Let's pretend that I am distributing the itinerary for our upcoming choral retreat. The first thing to do is to create this in a Google Doc. You can log in to http://drive.google.com using your Gmail/Google account, or you can create one for free if you've never used a Google account before. Once into Drive, I create a document, and get a very basic word processing window, like Word, Pages or any other word processor that you've used before.
(Google Document editing online)
Once I'm done, I can choose what to do with this document by using the big blue "Share" button in the upper-right corner. Do I want to:
* Keep it private so that only I can see it?
* Share it with a few people who have editing capacity (maybe my section leaders need to add their section activities)?
* Share it with a few people to see/comment only (administrators need to approve my proposal).
* E-mail to all my choir members?
* Make it totally public for the world to see?
I want a quick and easy way to distribute this at the next rehearsal without having to print the papers and hand them out manually. I could e-mail them all directly, but that's a) a lot of work to enter all the e-mails myself and b) assuming that I have them all already. I'm going to use QR Codes to distribute this itinerary, so I'm going to choose to open this up to anyone who has the link.

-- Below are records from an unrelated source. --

-- pv_equiv track=rewrite | github.com/wonikjang/Projects_Python | udemy.py | single_char
-- ===== SOURCE A (Python) =====
-- def single_char(given_array):
--
--     single_item  = None
--     dict_count = {}
--
--     if given_array is None:
--         return None
--
--     for item in given_array:
--
--         if item not in dict_count.keys():
--             dict_count[item] = 1
--         else:
--             dict_count[item] += 1
--
--
--         if dict_count[item] == 1:
--             single_item = item
--
--
--     return single_item
-- ===== SOURCE B (Python) =====
-- def single_char(given_array):
--     if given_array is None:
--         return None
--     for i in range(len(given_array) - 1, -1, -1):
--         if given_array[i] not in given_array[:i]:
--             return given_array[i]
--     return None
-- ===== Notes on version B (the rewrite author's own statement) =====
-- stated objective: alternative
-- what changed: Replaces A's left-to-right streaming pass with a count dictionary and first-sighting sentinel by a right-to-left index scan that returns the first element (from the end) with no earlier occurrence, tested by membership in the prefix; no dict and no sentinel are maintained.
import Mathlib
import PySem

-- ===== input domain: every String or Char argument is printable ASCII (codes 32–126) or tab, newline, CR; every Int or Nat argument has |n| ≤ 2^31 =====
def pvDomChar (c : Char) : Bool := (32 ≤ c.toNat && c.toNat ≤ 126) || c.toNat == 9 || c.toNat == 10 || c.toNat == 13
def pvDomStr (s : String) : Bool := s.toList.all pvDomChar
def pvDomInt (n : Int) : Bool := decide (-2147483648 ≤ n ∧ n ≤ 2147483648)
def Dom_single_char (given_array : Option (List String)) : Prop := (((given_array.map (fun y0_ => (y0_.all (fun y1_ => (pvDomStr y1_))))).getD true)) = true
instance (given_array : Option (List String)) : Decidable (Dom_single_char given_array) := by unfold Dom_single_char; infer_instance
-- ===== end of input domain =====

-- B scans the array from the RIGHT and returns the first element (from the end) with no
-- earlier occurrence, replacing A's count dictionary and first-sighting sentinel (objective: alternative).

-- ===== PORT A =====
def pvStepA (st : Option String × PySem.Dict String Int) (item : String) :
    Option String × PySem.Dict String Int :=
  let d := if st.2.contains item = false then st.2.insert item 1
           else st.2.modify item 0 (· + 1)
  let s := if d.getD item 0 == 1 then some item else st.1
  (s, d)

def single_char (given_array : Option (List String)) : Option String :=
  match given_array with
  | none => none
  | some arr =>
    (arr.foldl pvStepA (none, PySem.Dict.empty)).1

-- ===== PORT B =====
-- loop body of Source B's 'for i in range(len(arr)-1, -1, -1)': early return on first hit
def pvScanB (arr : List String) : List Int → Option String
  | [] => none
  | i :: is =>
    match PySem.List.pyGet? arr i with
    | none => none  -- unreachable: every index the range produces is in bounds
    | some x =>
      if x ∈ PySem.List.slice arr none (some i) then pvScanB arr is else some x

def single_char_alt (given_array : Option (List String)) : Option String :=
  match given_array with
  | none => none
  | some arr =>
    pvScanB arr (PySem.List.pyRange ((arr.length : Int) - 1) (-1) (-1))

-- ===== PRECONDITION & SPEC =====
def Spec_single_char (given_array : Option (List String)) (out : Option String) : Prop := out = single_char_alt given_array
instance (given_array : Option (List String)) (out : Option String) : Decidable (Spec_single_char given_array out) := by unfold Spec_single_char; infer_instance

-- ===== CLAIM (what is proved, stated in full; the proofs are below) =====
def Claim_equal_single_char : Prop := ∀ (given_array : Option (List String)), Dom_single_char given_array → Spec_single_char given_array (single_char given_array)

-- ===== LEMMAS AND PROOFS =====

-- A's loop invariant: the dict's keys are exactly the set st of elements seen so far,
-- every stored count is ≥ 1, and the sentinel is the last element added to st.
lemma single_char_loop (xs : List String) (s : Option String) (d : PySem.Dict String Int)
    (st : PySem.Set String)
    (hk : ∀ y, d.contains y = true ↔ y ∈ st)
    (hv : ∀ y, y ∈ st → 1 ≤ d.getD y 0)
    (hs : s = st.getLast?) :
    (xs.foldl pvStepA (s, d)).1 = (PySem.Set.update st xs).getLast? := by
  induction xs generalizing s d st with
  | nil => simpa [PySem.Set.update] using hs
  | cons x xs ih =>
    simp only [List.foldl_cons]
    rw [show PySem.Set.update st (x :: xs) = PySem.Set.update (PySem.Set.add st x) xs from rfl]
    by_cases hc : d.contains x = true
    · have hxst : x ∈ st := (hk x).1 hc
      have h1 : 1 ≤ d.getD x 0 := hv x hxst
      have hstep : pvStepA (s, d) x = (s, d.modify x 0 (· + 1)) := by
        simp only [pvStepA, hc]
        simp only [Bool.true_eq_false, if_false]
        rw [PySem.Dict.getD_modify_self]
        have hne : (d.getD x 0 + 1 == (1 : Int)) = false := by simp; omega
        rw [hne]
        simp
      rw [hstep, PySem.Set.add_of_mem hxst]
      refine ih s (d.modify x 0 (· + 1)) st ?_ ?_ hs
      · intro y
        rw [PySem.Dict.contains_modify]
        simp only [Bool.or_eq_true, beq_iff_eq]
        constructor
        · rintro (h | h)
          · subst h; exact hxst
          · exact (hk y).1 h
        · intro h; right; exact (hk y).2 h
      · intro y hy
        rw [PySem.Dict.getD_modify]
        split_ifs with h
        · subst h; have := hv y hy; omega
        · exact hv y hy
    · have hxst : x ∉ st := fun h => hc ((hk x).2 h)
      have hstep : pvStepA (s, d) x = (some x, d.insert x 1) := by
        simp only [pvStepA, hc]
        simp [PySem.Dict.getD_insert_self]
      rw [hstep]
      have hadd : PySem.Set.add st x = st ++ [x] := PySem.Set.add_of_not_mem hxst
      refine ih (some x) (d.insert x 1) (PySem.Set.add st x) ?_ ?_ ?_
      · intro y
        rw [PySem.Dict.contains_insert, hadd]
        simp only [Bool.or_eq_true, beq_iff_eq, List.mem_append, List.mem_singleton]
        constructor
        · rintro (h | h)
          · right; exact h
          · left; exact (hk y).1 h
        · rintro (h | h)
          · right; exact (hk y).2 h
          · left; exact h
      · intro y hy
        rw [PySem.Dict.getD_insert]
        split_ifs with h
        · omega
        · rw [hadd] at hy
          rcases List.mem_append.1 hy with h' | h'
          · exact hv y h'
          · simp at h'; exact absurd h' h
      · rw [hadd]; simp

-- B's scan ignores an appended element when every index is in arr's range
lemma pvScanB_append (arr : List String) (x : String) (is : List Int)
    (h : ∀ i ∈ is, 0 ≤ i ∧ i < (arr.length : Int)) :
    pvScanB (arr ++ [x]) is = pvScanB arr is := by
  induction is with
  | nil => rfl
  | cons i is ih =>
    obtain ⟨h0, hlt⟩ := h i (List.mem_cons_self ..)
    have hnat : i.toNat < arr.length := by omega
    have hget : PySem.List.pyGet? (arr ++ [x]) i = PySem.List.pyGet? arr i := by
      rw [PySem.List.pyGet?_of_nonneg _ h0, PySem.List.pyGet?_of_nonneg _ h0,
        List.getElem?_append_left hnat]
    have hslice : PySem.List.slice (arr ++ [x]) none (some i) =
        PySem.List.slice arr none (some i) := by
      rw [PySem.List.slice_to _ h0, PySem.List.slice_to _ h0,
        List.take_append_of_le_length (by omega)]
    simp only [pvScanB, hget, hslice]
    cases PySem.List.pyGet? arr i with
    | none => rfl
    | some y =>
      by_cases hy : y ∈ PySem.List.slice arr none (some i) <;>
        simp [hy, ih (fun j hj => h j (List.mem_cons_of_mem _ hj))]

-- B's reverse scan computes the last first-seen distinct element
lemma pvScanB_eq (arr : List String) :
    pvScanB arr (PySem.List.pyRange ((arr.length : Int) - 1) (-1) (-1)) =
      (PySem.Set.ofList arr).getLast? := by
  induction arr using List.reverseRecOn with
  | nil => simp [PySem.List.pyRange_neg_one_eq_nil, pvScanB]
  | append_singleton arr x ih =>
    have hlen : ((arr ++ [x]).length : Int) - 1 = (arr.length : Int) := by
      simp
    rw [hlen, PySem.List.pyRange_neg_one_cons (by omega)]
    have hget : PySem.List.pyGet? (arr ++ [x]) (arr.length : Int) = some x := by
      rw [PySem.List.pyGet?_of_nonneg _ (by omega)]
      simp
    have hslice : PySem.List.slice (arr ++ [x]) none (some (arr.length : Int)) = arr := by
      rw [PySem.List.slice_to _ (by omega)]
      simp
    simp only [pvScanB, hget, hslice]
    rw [PySem.Set.ofList_append_singleton]
    by_cases hx : x ∈ arr
    · rw [if_pos hx, PySem.Set.add_of_mem (by rwa [PySem.Set.mem_ofList])]
      rw [pvScanB_append arr x _
        (fun i hi => by
          have := (PySem.List.mem_pyRange_neg_one).1 hi
          omega)]
      exact ih
    · rw [if_neg hx, PySem.Set.add_of_not_mem (by rwa [PySem.Set.mem_ofList])]
      simp

-- ===== VERDICT (by name: the statement is the Claim_ definition above) =====
theorem single_char_spec : Claim_equal_single_char := by
  intro g _
  unfold Spec_single_char single_char single_char_alt
  match g with
  | none => rfl
  | some arr =>
    simp only
    rw [single_char_loop arr none PySem.Dict.empty []
        (by intro y; simp [PySem.Dict.contains_empty]) (by intro y hy; simp at hy) rfl]
    rw [show PySem.Set.update [] arr = PySem.Set.ofList arr from PySem.Set.update_nil_left arr]
    exact (pvScanB_eq arr).symm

(Who has access to this document? Anyone with the link.)
But how do they get the link? The answer is in the funny barcode-looking things that are appearing everywhere in ads now: the QR codes.
Step 2: QR Codes
QR codes look like barcodes, and in essence they do the same thing: let a scanner link a picture to a piece of information. In the grocery store, it's the price of that box of cereal. Here, it's the link to my document. QR codes can be recognized by any device which has two important things: a camera, and a QR app. There are many free apps for virtually all platforms that can read QR codes-- a quick Google search will get you what you need. All of your musicians will need both of these (i.e. a smartphone, tablet, netbook, etc.) for this to work. Before you throw this away for fear that your singers aren't already equipped, take a quick show of hands in your next rehearsal-- how many of you have a smartphone/tablet with camera on it? You'll probably be surprised!
(This is a QR code.)
Now that we've eased that fear, let's make a QR code. Once you opened up your Google Doc to anyone who has the link, the Doc gave you a very long link to access that page directly. It started with https://docs.google.com/document... -- if you didn't catch it, you can always find it by going back to the share screen (big blue button, top right corner). Copy the link to your clipboard (Ctrl+C).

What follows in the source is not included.